• [WHAT NEEDS TO BE DONE] Beneath this instruction is a listing; print exactly the lines in it starting at the line that contains "def Pre_geffe_generator (s1_seed" and going through the line that contains "unfold Pre_geffe_generator; infer_instance".

>>>>

-- pv_equiv track=rewrite | github.com/Hippo-work/Python-work | Bitops/example_lrs.py | geffe_generator
-- ===== SOURCE A (Python) =====
-- def lfsr(seed, taps, reg_size=8):
--     sr = seed
--     while True:
--         feedback = 0
--         for t in taps:
--             feedback ^= (sr >> t) & 1
--         output = sr & 1
--         sr = (sr >> 1) | (feedback << (reg_size - 1))
--         yield output
--
-- def geffe_generator(s1_seed, s2_seed, s3_seed, taps1, taps2, taps3, n_bits):
--     lfsr1 = lfsr(s1_seed, taps1)
--     lfsr2 = lfsr(s2_seed, taps2)
--     lfsr3 = lfsr(s3_seed, taps3)
--     output = []
--
--     for _ in range(n_bits):
--         x = next(lfsr1)
--         y = next(lfsr2)
--         s = next(lfsr3)
--         # Geffe combining function: (s AND x) XOR ((NOT s) AND y)
--         z = (s & x) ^ ((~s & 1) & y)
--         output.append(z)
--
--     return output
-- ===== SOURCE B (Python) =====
-- def geffe_generator(s1_seed, s2_seed, s3_seed, taps1, taps2, taps3, n_bits):
--     def run(seed, taps, reg_size=8):
--         sr = seed
--         bits = []
--         for _ in range(n_bits):
--             bits.append(sr & 1)
--             feedback = 0
--             for t in taps:
--                 feedback ^= (sr >> t) & 1
--             sr = (sr >> 1) | (feedback << (reg_size - 1))
--         return bits
--     xs = run(s1_seed, taps1)
--     ys = run(s2_seed, taps2)
--     ss = run(s3_seed, taps3)
--     return [x if s else y for x, y, s in zip(xs, ys, ss)]
-- ===== Notes on version B (the rewrite author's own statement) =====
-- stated objective: alternative
-- what changed: Replaces the three lockstep LFSR generator coroutines with three independent full-stream generation passes followed by one combining pass that multiplexes z = x if s else y over the zipped streams.
import Mathlib
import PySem

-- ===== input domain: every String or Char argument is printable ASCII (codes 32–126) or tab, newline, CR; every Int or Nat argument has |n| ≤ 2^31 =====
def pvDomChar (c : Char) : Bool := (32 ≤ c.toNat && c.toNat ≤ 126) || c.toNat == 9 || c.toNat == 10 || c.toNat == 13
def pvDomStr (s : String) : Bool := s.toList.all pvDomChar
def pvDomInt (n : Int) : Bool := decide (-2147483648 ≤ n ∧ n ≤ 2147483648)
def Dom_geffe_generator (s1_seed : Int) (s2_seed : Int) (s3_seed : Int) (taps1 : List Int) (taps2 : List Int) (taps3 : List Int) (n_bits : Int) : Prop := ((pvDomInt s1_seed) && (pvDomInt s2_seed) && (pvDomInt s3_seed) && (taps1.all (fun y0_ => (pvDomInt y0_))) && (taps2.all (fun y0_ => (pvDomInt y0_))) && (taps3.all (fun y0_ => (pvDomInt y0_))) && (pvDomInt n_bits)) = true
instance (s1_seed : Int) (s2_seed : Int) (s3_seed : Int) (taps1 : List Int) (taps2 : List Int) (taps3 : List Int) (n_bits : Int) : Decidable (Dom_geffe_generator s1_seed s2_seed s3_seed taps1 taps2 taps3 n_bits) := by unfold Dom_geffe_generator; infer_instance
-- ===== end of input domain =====

-- B replaces A's three lockstep LFSR coroutines by three independent full-stream passes
-- plus one combining (multiplexer) pass over the zipped streams; objective: alternative decomposition.

-- ===== PORT A =====
-- one step of the lfsr generator body: feedback = XOR of tapped bits, then
-- sr = (sr >> 1) | (feedback << (reg_size - 1)); reg_size is the default 8, so the shift is 7.
def pvLfsrStep (sr : Int) (taps : List Int) : Int :=
  let feedback := taps.foldl (fun fb t => PySem.Int.bxor fb (PySem.Int.band (sr >>> t.toNat) 1)) 0
  PySem.Int.bor (sr >>> 1) (feedback <<< 7)

-- A's `for _ in range(n_bits)` loop, advancing all three registers in lockstep and appending z.
def pvGeffeLoopA (n : Nat) (sr1 sr2 sr3 : Int) (t1 t2 t3 : List Int) (acc : List Int) : List Int :=
  match n with
  | 0 => acc
  | Nat.succ m =>
    let x := PySem.Int.band sr1 1
    let y := PySem.Int.band sr2 1
    let s := PySem.Int.band sr3 1
    let z := PySem.Int.bxor (PySem.Int.band s x) (PySem.Int.band (PySem.Int.band (Int.not s) 1) y)
    pvGeffeLoopA m (pvLfsrStep sr1 t1) (pvLfsrStep sr2 t2) (pvLfsrStep sr3 t3) t1 t2 t3 (acc ++ [z])

def geffe_generator (s1_seed : Int) (s2_seed : Int) (s3_seed : Int) (taps1 : List Int) (taps2 : List Int) (taps3 : List Int) (n_bits : Int) : List Int :=
  pvGeffeLoopA n_bits.toNat s1_seed s2_seed s3_seed taps1 taps2 taps3 []

-- ===== PORT B =====
-- Source B's `run`: generate one LFSR's full output stream of n bits.
def pvRun (n : Nat) (sr : Int) (taps : List Int) (acc : List Int) : List Int :=
  match n with
  | 0 => acc
  | Nat.succ m => pvRun m (pvLfsrStep sr taps) taps (acc ++ [PySem.Int.band sr 1])

-- Source B's combining comprehension over zip(xs, ys, ss): z = x if s else y.
def pvCombine (xs ys ss : List Int) : List Int :=
  (xs.zip (ys.zip ss)).map (fun p => if p.2.2 ≠ 0 then p.1 else p.2.1)

def geffe_generator_alt (s1_seed : Int) (s2_seed : Int) (s3_seed : Int) (taps1 : List Int) (taps2 : List Int) (taps3 : List Int) (n_bits : Int) : List Int :=
  pvCombine (pvRun n_bits.toNat s1_seed taps1 []) (pvRun n_bits.toNat s2_seed taps2 []) (pvRun n_bits.toNat s3_seed taps3 [])

-- ===== PRECONDITION & SPEC =====
-- Pre_ excludes exactly the inputs where A raises: a negative tap makes `sr >> t` raise
-- ValueError on the first generated bit (only reached when n_bits > 0). B raises there too.
def Pre_geffe_generator (s1_seed : Int) (s2_seed : Int) (s3_seed : Int) (taps1 : List Int) (taps2 : List Int) (taps3 : List Int) (n_bits : Int) : Prop :=
  n_bits ≤ 0 ∨ ((∀ t ∈ taps1, 0 ≤ t) ∧ (∀ t ∈ taps2, 0 ≤ t) ∧ (∀ t ∈ taps3, 0 ≤ t))
instance (s1_seed : Int) (s2_seed : Int) (s3_seed : Int) (taps1 : List Int) (taps2 : List Int) (taps3 : List Int) (n_bits : Int) : Decidable (Pre_geffe_generator s1_seed s2_seed s3_seed taps1 taps2 taps3 n_bits) := by unfold Pre_geffe_generator; infer_instance

def pvWitness_geffe_generator : Int × Int × Int × List Int × List Int × List Int × Int :=
  (137, 66, 23, [0, 2], [0, 3], [0, 1, 2], 8)

def Spec_geffe_generator (s1_seed : Int) (s2_seed : Int) (s3_seed : Int) (taps1 : List Int) (taps2 : List Int) (taps3 : List Int) (n_bits : Int) (out : List Int) : Prop := out = geffe_generator_alt s1_seed s2_seed s3_seed taps1 taps2 taps3 n_bits
instance (s1_seed : Int) (s2_seed : Int) (s3_seed : Int) (taps1 : List Int) (taps2 : List Int) (taps3 : List Int) (n_bits : Int) (out : List Int) : Decidable (Spec_geffe_generator s1_seed s2_seed s3_seed taps1 taps2 taps3 n_bits out) := by unfold Spec_geffe_generator; infer_instance

-- ===== CLAIM (what is proved, stated in full; the proofs are below) =====
def Claim_equal_geffe_generator : Prop := ∀ (s1_seed : Int) (s2_seed : Int) (s3_seed : Int) (taps1 : List Int) (taps2 : List Int) (taps3 : List Int) (n_bits : Int), Dom_geffe_generator s1_seed s2_seed s3_seed taps1 taps2 taps3 n_bits → Pre_geffe_generator s1_seed s2_seed s3_seed taps1 taps2 taps3 n_bits → Spec_geffe_generator s1_seed s2_seed s3_seed taps1 taps2 taps3 n_bits (geffe_generator s1_seed s2_seed s3_seed taps1 taps2 taps3 n_bits)

-- ===== LEMMAS AND PROOFS =====

theorem pvWitness_ok :
    Dom_geffe_generator pvWitness_geffe_generator.1 pvWitness_geffe_generator.2.1 pvWitness_geffe_generator.2.2.1 pvWitness_geffe_generator.2.2.2.1 pvWitness_geffe_generator.2.2.2.2.1 pvWitness_geffe_generator.2.2.2.2.2.1 pvWitness_geffe_generator.2.2.2.2.2.2 ∧
    Pre_geffe_generator pvWitness_geffe_generator.1 pvWitness_geffe_generator.2.1 pvWitness_geffe_generator.2.2.1 pvWitness_geffe_generator.2.2.2.1 pvWitness_geffe_generator.2.2.2.2.1 pvWitness_geffe_generator.2.2.2.2.2.1 pvWitness_geffe_generator.2.2.2.2.2.2 := by
  constructor <;> decide

theorem band_one_cases (a : Int) : PySem.Int.band a 1 = 0 ∨ PySem.Int.band a 1 = 1 := by
  rw [PySem.Int.band_one]
  have h1 := PySem.Int.mod_nonneg a (b := 2) (by omega)
  have h2 := PySem.Int.mod_lt a (b := 2) (by omega)
  omega

-- the Geffe combining function equals the multiplexer on 0/1-valued bits
theorem combine_mux (sr1 sr2 sr3 : Int) :
    PySem.Int.bxor (PySem.Int.band (PySem.Int.band sr3 1) (PySem.Int.band sr1 1))
      (PySem.Int.band (PySem.Int.band (Int.not (PySem.Int.band sr3 1)) 1) (PySem.Int.band sr2 1))
    = if PySem.Int.band sr3 1 ≠ 0 then PySem.Int.band sr1 1 else PySem.Int.band sr2 1 := by
  rcases band_one_cases sr1 with h1 | h1 <;>
  rcases band_one_cases sr2 with h2 | h2 <;>
  rcases band_one_cases sr3 with h3 | h3 <;>
  rw [h1, h2, h3] <;> decide

theorem pvRun_append (n : Nat) (sr : Int) (taps : List Int) (a b : List Int) :
    pvRun n sr taps (a ++ b) = a ++ pvRun n sr taps b := by
  induction n generalizing sr a b with
  | zero => simp [pvRun]
  | succ m ih =>
      rw [pvRun, pvRun, List.append_assoc, ih]

theorem pvRun_cons (m : Nat) (sr : Int) (taps : List Int) :
    pvRun (Nat.succ m) sr taps [] = PySem.Int.band sr 1 :: pvRun m (pvLfsrStep sr taps) taps [] := by
  rw [pvRun, show ([] : List Int) ++ [PySem.Int.band sr 1] = [PySem.Int.band sr 1] ++ [] by simp,
    pvRun_append]
  simp

theorem pvCombine_cons (x y s : Int) (xs ys ss : List Int) :
    pvCombine (x :: xs) (y :: ys) (s :: ss)
    = (if s ≠ 0 then x else y) :: pvCombine xs ys ss := by
  simp [pvCombine]

theorem pvGeffeLoopA_eq (n : Nat) (t1 t2 t3 : List Int) :
    ∀ (sr1 sr2 sr3 : Int) (acc : List Int),
      pvGeffeLoopA n sr1 sr2 sr3 t1 t2 t3 acc
      = acc ++ pvCombine (pvRun n sr1 t1 []) (pvRun n sr2 t2 []) (pvRun n sr3 t3 []) := by
  induction n with
  | zero => intro sr1 sr2 sr3 acc; simp [pvGeffeLoopA, pvRun, pvCombine]
  | succ m ih =>
      intro sr1 sr2 sr3 acc
      rw [pvGeffeLoopA, ih, pvRun_cons, pvRun_cons, pvRun_cons, pvCombine_cons, combine_mux]
      simp

-- ===== VERDICT (by name: the statement is the Claim_ definition above) =====
theorem geffe_generator_spec : Claim_equal_geffe_generator := by
  intro s1 s2 s3 t1 t2 t3 n _ _
  unfold Spec_geffe_generator geffe_generator geffe_generator_alt
  rw [pvGeffeLoopA_eq]
  simp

<<<<

• [OUTPUT FOR THIS TASK]
def Pre_geffe_generator (s1_seed : Int) (s2_seed : Int) (s3_seed : Int) (taps1 : List Int) (taps2 : List Int) (taps3 : List Int) (n_bits : Int) : Prop :=
  n_bits ≤ 0 ∨ ((∀ t ∈ taps1, 0 ≤ t) ∧ (∀ t ∈ taps2, 0 ≤ t) ∧ (∀ t ∈ taps3, 0 ≤ t))
instance (s1_seed : Int) (s2_seed : Int) (s3_seed : Int) (taps1 : List Int) (taps2 : List Int) (taps3 : List Int) (n_bits : Int) : Decidable (Pre_geffe_generator s1_seed s2_seed s3_seed taps1 taps2 taps3 n_bits) := by unfold Pre_geffe_generator; infer_instance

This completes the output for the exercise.